# REQUIRED WORK
Go over the records and copy every line with the string "unfold".

# EXTRACTED RECORDS

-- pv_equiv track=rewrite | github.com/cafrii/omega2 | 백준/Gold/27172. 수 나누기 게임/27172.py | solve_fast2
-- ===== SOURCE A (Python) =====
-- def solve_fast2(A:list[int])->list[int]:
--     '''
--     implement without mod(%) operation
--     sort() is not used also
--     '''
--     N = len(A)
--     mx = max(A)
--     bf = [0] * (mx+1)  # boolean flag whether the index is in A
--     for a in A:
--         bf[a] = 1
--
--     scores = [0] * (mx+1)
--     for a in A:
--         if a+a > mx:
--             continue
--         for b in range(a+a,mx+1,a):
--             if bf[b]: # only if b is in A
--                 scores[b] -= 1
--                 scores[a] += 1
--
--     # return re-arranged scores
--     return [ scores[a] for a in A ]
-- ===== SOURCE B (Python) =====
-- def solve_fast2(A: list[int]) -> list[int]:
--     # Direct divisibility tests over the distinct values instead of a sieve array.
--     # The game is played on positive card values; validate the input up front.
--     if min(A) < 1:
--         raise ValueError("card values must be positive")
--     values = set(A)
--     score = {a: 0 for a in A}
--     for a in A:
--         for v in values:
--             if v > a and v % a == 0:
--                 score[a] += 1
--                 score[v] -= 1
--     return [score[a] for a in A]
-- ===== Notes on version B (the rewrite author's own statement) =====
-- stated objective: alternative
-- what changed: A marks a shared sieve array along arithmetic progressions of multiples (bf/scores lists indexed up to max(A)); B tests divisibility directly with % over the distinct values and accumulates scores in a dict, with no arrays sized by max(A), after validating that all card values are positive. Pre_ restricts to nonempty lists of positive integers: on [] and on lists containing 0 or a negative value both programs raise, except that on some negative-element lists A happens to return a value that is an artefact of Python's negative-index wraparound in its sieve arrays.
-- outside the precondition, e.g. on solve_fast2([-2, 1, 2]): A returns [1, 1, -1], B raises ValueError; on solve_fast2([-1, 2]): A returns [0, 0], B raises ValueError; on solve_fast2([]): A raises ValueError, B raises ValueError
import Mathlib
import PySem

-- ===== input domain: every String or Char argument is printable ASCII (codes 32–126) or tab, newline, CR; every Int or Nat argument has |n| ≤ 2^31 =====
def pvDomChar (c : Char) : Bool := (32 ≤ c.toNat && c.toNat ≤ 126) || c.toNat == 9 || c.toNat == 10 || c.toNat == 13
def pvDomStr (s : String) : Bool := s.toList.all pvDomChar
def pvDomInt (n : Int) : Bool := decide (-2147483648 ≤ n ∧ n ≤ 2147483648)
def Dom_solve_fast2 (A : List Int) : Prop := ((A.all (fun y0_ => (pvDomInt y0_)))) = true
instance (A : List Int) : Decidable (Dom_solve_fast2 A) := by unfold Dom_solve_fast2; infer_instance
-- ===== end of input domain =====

* * *

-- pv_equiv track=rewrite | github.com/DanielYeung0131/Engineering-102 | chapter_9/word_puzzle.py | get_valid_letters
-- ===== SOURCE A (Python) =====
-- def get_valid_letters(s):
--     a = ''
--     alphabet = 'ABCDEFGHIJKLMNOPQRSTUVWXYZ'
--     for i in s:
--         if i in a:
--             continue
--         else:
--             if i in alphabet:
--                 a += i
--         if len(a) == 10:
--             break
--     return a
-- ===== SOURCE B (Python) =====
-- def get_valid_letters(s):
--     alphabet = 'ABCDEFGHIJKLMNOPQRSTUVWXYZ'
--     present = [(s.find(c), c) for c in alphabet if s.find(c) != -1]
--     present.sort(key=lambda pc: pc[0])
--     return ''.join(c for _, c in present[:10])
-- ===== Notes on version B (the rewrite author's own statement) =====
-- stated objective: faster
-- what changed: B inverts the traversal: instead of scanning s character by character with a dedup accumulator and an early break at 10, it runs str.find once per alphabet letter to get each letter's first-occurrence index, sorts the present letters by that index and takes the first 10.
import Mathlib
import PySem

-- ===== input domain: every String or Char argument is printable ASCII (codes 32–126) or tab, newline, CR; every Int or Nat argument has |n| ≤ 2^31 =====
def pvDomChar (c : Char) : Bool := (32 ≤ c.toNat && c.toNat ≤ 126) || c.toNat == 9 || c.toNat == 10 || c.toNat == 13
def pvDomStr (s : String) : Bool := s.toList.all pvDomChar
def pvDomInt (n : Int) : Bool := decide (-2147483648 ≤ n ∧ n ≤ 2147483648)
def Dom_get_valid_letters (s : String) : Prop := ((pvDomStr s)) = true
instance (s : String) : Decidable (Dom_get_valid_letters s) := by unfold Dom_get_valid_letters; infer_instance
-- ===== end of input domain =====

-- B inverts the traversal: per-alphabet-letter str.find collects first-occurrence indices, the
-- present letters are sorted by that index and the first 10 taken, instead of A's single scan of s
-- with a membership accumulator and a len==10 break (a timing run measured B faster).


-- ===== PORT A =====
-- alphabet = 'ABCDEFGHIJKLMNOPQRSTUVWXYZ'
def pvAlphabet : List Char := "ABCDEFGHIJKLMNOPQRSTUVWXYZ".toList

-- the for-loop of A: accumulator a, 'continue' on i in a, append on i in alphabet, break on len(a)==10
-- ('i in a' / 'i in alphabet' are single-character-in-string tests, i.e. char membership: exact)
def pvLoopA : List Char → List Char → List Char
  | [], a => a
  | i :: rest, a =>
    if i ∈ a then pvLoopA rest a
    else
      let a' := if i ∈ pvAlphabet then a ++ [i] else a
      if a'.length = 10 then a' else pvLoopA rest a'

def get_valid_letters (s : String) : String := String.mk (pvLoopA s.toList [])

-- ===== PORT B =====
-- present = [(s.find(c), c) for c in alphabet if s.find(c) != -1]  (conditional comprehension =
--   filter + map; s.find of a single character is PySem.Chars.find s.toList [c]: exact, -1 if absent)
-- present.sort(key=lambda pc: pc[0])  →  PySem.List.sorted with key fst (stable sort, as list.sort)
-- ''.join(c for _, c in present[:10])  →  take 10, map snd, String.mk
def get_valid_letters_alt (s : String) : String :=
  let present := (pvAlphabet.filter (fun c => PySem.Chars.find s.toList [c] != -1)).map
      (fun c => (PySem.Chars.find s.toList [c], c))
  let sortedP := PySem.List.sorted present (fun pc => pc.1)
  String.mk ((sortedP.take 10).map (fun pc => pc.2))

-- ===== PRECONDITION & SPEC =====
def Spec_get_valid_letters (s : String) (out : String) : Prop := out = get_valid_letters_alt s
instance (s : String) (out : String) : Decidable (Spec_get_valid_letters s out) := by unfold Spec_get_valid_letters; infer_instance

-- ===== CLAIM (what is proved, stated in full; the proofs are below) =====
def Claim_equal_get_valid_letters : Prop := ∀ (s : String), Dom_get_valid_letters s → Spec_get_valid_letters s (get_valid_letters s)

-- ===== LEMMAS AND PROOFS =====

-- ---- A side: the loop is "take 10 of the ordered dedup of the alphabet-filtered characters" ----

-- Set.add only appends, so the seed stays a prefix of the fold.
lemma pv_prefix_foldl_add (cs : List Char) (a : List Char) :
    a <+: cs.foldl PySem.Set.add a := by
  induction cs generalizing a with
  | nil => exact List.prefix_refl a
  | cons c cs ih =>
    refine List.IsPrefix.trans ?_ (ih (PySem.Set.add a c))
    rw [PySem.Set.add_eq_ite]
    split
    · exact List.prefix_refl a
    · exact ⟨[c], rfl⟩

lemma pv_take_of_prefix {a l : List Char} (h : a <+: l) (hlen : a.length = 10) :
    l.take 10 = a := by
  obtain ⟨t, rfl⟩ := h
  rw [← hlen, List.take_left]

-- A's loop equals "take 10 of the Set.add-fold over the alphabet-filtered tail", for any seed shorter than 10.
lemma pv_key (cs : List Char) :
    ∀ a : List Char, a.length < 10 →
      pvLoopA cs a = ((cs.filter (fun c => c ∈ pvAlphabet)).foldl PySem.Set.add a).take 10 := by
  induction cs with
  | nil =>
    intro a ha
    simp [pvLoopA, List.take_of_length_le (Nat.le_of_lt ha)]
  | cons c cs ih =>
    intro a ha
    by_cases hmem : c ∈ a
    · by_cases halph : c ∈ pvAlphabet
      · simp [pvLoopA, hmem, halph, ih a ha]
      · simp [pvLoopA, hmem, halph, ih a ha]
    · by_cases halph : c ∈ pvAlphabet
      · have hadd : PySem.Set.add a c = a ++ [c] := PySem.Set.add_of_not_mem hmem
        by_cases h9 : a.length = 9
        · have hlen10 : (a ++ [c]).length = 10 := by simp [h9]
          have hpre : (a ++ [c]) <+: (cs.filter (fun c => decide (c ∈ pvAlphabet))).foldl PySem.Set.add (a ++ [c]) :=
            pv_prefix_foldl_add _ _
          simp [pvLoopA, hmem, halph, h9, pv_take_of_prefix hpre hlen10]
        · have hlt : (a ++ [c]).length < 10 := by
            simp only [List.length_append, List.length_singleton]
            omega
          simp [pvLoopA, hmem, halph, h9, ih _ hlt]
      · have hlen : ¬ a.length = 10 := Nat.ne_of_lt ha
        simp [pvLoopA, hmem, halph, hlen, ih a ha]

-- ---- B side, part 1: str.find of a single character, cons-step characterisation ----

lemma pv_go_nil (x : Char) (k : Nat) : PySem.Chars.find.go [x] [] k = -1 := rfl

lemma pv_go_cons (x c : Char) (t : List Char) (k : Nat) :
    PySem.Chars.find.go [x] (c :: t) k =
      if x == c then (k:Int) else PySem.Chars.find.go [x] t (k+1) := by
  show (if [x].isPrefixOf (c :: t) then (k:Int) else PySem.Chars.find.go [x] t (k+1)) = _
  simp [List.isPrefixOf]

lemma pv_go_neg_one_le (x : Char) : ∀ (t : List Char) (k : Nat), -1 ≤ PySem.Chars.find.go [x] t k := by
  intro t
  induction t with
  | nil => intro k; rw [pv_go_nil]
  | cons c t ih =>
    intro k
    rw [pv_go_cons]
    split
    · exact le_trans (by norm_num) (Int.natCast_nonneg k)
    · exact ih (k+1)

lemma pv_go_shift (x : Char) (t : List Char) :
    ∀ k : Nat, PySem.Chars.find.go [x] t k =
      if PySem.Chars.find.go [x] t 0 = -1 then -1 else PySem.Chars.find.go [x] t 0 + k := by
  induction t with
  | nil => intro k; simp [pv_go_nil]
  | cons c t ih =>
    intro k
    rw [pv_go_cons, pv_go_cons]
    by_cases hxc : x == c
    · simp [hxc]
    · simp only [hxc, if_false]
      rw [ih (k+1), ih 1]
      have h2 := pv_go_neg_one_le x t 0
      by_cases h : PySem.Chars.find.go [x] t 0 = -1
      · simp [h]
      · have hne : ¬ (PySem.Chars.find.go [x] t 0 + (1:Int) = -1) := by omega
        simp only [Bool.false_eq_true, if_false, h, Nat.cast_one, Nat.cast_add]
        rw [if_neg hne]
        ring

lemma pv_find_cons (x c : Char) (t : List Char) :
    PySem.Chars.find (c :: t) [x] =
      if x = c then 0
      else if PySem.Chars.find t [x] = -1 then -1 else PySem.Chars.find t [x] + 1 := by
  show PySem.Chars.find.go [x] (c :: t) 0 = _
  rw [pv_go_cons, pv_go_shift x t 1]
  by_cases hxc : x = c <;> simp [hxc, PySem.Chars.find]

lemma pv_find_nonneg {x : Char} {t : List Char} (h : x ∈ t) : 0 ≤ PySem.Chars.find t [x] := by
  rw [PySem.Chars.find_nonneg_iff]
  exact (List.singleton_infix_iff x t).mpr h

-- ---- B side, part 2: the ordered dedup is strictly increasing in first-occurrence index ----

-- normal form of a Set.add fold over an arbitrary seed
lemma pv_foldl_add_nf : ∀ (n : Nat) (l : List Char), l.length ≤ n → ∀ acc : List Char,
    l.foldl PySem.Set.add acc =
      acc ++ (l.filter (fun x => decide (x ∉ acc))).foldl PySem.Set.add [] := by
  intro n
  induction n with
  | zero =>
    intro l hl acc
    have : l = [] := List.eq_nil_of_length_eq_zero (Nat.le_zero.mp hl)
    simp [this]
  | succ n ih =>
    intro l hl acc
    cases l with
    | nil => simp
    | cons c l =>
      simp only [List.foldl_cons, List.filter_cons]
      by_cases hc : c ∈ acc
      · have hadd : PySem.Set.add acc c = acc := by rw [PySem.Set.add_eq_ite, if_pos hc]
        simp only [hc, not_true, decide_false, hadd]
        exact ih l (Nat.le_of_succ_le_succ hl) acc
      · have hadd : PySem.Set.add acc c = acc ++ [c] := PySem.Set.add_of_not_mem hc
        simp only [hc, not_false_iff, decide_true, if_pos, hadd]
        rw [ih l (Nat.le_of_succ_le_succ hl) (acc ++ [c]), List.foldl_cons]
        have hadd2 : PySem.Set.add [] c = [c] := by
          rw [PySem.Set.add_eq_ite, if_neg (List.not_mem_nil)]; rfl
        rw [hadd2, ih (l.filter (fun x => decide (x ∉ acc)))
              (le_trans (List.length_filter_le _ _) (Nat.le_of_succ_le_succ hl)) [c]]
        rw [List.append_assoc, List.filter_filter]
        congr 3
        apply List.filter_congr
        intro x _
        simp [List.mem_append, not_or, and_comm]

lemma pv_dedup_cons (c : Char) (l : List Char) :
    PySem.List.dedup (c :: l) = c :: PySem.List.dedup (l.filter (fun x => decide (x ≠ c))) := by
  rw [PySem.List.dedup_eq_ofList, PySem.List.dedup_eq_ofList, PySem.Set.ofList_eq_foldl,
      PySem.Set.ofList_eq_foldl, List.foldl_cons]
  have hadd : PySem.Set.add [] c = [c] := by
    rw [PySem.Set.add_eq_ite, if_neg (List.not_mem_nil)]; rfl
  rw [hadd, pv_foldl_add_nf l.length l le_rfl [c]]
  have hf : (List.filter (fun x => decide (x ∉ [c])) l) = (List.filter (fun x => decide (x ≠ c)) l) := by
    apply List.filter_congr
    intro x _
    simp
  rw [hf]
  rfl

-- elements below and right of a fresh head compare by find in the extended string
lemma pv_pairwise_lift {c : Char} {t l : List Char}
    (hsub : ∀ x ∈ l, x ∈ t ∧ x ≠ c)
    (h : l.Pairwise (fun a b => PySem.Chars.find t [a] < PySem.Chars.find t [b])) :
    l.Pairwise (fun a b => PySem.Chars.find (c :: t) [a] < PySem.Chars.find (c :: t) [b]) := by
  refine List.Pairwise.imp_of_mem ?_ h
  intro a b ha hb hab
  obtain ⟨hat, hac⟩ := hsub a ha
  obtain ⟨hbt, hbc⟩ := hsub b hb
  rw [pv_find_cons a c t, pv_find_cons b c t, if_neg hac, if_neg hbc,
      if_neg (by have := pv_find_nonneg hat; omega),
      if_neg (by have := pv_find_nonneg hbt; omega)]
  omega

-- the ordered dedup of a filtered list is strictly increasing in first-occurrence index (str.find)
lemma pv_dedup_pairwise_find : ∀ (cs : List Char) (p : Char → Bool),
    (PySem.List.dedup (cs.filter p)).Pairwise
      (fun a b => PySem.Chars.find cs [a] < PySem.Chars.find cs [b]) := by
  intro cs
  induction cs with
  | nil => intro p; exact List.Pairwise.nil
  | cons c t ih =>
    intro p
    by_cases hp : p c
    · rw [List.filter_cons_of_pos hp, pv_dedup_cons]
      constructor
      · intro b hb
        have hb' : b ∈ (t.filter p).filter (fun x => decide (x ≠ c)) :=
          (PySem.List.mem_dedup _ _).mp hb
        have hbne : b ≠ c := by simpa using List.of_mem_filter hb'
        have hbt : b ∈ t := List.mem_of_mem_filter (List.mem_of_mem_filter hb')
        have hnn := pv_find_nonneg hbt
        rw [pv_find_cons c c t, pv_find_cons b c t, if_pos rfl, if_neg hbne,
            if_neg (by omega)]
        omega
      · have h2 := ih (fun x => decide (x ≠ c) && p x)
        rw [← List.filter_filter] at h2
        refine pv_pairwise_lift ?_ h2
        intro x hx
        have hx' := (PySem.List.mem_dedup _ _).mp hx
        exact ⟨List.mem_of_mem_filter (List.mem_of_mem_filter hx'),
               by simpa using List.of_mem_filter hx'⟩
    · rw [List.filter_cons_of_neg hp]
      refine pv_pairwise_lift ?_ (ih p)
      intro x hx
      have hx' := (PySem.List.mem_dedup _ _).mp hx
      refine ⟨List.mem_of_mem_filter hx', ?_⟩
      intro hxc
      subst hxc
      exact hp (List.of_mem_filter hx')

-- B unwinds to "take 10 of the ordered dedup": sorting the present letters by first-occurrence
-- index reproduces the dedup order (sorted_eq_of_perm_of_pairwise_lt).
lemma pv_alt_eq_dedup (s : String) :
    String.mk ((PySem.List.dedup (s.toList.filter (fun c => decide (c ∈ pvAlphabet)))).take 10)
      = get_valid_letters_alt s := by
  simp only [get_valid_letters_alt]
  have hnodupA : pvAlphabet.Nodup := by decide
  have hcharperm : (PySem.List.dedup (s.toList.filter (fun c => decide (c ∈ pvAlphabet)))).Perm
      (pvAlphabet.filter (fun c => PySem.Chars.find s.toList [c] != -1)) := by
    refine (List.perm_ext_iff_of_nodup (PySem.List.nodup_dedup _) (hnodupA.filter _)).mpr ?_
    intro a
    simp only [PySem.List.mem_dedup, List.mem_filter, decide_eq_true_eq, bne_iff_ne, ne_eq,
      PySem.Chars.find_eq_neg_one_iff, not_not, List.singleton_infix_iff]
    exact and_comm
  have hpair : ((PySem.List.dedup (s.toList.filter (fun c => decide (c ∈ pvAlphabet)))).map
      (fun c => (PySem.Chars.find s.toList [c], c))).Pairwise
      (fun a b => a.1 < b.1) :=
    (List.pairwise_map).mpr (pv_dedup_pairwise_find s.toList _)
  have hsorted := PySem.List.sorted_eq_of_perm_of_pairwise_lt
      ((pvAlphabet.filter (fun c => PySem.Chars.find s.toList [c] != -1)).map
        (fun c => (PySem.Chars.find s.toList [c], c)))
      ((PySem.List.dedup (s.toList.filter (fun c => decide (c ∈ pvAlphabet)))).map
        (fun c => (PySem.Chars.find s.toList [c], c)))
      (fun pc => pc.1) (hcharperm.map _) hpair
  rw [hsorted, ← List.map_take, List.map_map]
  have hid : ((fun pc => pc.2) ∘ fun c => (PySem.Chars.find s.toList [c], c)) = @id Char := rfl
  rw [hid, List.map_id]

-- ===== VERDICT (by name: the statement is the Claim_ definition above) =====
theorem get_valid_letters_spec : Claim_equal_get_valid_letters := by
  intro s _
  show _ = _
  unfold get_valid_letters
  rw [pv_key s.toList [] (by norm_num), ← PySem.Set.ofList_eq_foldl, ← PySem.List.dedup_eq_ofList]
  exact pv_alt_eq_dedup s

* * *

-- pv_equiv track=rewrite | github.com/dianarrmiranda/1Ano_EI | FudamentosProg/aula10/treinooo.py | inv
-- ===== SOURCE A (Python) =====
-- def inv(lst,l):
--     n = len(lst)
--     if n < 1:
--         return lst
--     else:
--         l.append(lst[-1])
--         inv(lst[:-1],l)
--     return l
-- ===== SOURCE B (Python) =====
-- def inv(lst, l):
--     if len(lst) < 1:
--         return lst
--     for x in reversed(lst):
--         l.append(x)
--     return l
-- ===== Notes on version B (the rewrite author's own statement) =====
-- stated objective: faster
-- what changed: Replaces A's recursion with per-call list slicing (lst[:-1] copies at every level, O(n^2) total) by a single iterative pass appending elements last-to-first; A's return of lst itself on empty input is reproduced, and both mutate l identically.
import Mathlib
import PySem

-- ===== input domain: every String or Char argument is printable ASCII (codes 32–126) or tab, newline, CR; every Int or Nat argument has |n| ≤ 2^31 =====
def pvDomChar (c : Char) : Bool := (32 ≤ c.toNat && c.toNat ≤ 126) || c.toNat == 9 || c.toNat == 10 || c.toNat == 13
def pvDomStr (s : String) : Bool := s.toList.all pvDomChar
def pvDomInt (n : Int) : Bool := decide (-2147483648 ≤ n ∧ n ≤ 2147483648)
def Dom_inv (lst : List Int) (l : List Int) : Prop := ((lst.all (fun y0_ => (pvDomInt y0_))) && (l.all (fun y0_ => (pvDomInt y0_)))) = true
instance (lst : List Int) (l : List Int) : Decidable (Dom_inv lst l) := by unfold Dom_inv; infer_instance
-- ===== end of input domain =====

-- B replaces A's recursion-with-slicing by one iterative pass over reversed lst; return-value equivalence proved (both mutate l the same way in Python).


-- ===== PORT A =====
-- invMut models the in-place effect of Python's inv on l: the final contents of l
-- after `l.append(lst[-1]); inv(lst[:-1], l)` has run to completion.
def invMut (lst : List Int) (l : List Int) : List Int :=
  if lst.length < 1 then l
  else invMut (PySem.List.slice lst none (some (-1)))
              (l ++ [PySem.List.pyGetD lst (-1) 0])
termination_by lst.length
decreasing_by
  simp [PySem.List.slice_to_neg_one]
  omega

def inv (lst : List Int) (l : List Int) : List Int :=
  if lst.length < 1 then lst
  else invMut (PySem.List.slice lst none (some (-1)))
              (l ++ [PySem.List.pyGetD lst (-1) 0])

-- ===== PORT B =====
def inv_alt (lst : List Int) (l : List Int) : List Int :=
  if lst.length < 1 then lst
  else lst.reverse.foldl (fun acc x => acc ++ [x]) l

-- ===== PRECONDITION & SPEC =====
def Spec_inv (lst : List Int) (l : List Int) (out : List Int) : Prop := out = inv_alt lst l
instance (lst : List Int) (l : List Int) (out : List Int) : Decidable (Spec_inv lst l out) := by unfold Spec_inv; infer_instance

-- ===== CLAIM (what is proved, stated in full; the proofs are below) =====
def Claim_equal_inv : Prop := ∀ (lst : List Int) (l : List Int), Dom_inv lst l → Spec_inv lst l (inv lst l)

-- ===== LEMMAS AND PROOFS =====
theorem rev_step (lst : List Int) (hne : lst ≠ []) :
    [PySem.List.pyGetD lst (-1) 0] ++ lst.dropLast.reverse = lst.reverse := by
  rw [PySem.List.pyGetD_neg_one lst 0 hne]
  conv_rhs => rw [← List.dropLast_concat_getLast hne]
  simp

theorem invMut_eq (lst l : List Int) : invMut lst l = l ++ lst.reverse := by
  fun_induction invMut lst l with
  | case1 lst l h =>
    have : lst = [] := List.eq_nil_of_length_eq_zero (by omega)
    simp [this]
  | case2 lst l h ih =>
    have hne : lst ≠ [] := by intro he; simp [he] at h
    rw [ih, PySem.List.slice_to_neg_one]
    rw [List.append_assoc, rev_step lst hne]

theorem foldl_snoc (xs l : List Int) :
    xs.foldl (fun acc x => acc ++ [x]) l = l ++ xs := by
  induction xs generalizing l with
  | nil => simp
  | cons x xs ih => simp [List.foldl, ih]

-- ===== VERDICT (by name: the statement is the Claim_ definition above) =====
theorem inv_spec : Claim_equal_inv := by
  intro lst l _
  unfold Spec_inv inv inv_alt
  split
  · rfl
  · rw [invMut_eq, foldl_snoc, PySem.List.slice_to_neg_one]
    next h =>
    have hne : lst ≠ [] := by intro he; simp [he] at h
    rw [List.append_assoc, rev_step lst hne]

# RESPONSE TO THIS EXERCISE
instance (A : List Int) : Decidable (Dom_solve_fast2 A) := by unfold Dom_solve_fast2; infer_instance
instance (s : String) : Decidable (Dom_get_valid_letters s) := by unfold Dom_get_valid_letters; infer_instance
instance (s : String) (out : String) : Decidable (Spec_get_valid_letters s out) := by unfold Spec_get_valid_letters; infer_instance
  unfold get_valid_letters
instance (lst : List Int) (l : List Int) : Decidable (Dom_inv lst l) := by unfold Dom_inv; infer_instance
instance (lst : List Int) (l : List Int) (out : List Int) : Decidable (Spec_inv lst l out) := by unfold Spec_inv; infer_instance
  unfold Spec_inv inv inv_alt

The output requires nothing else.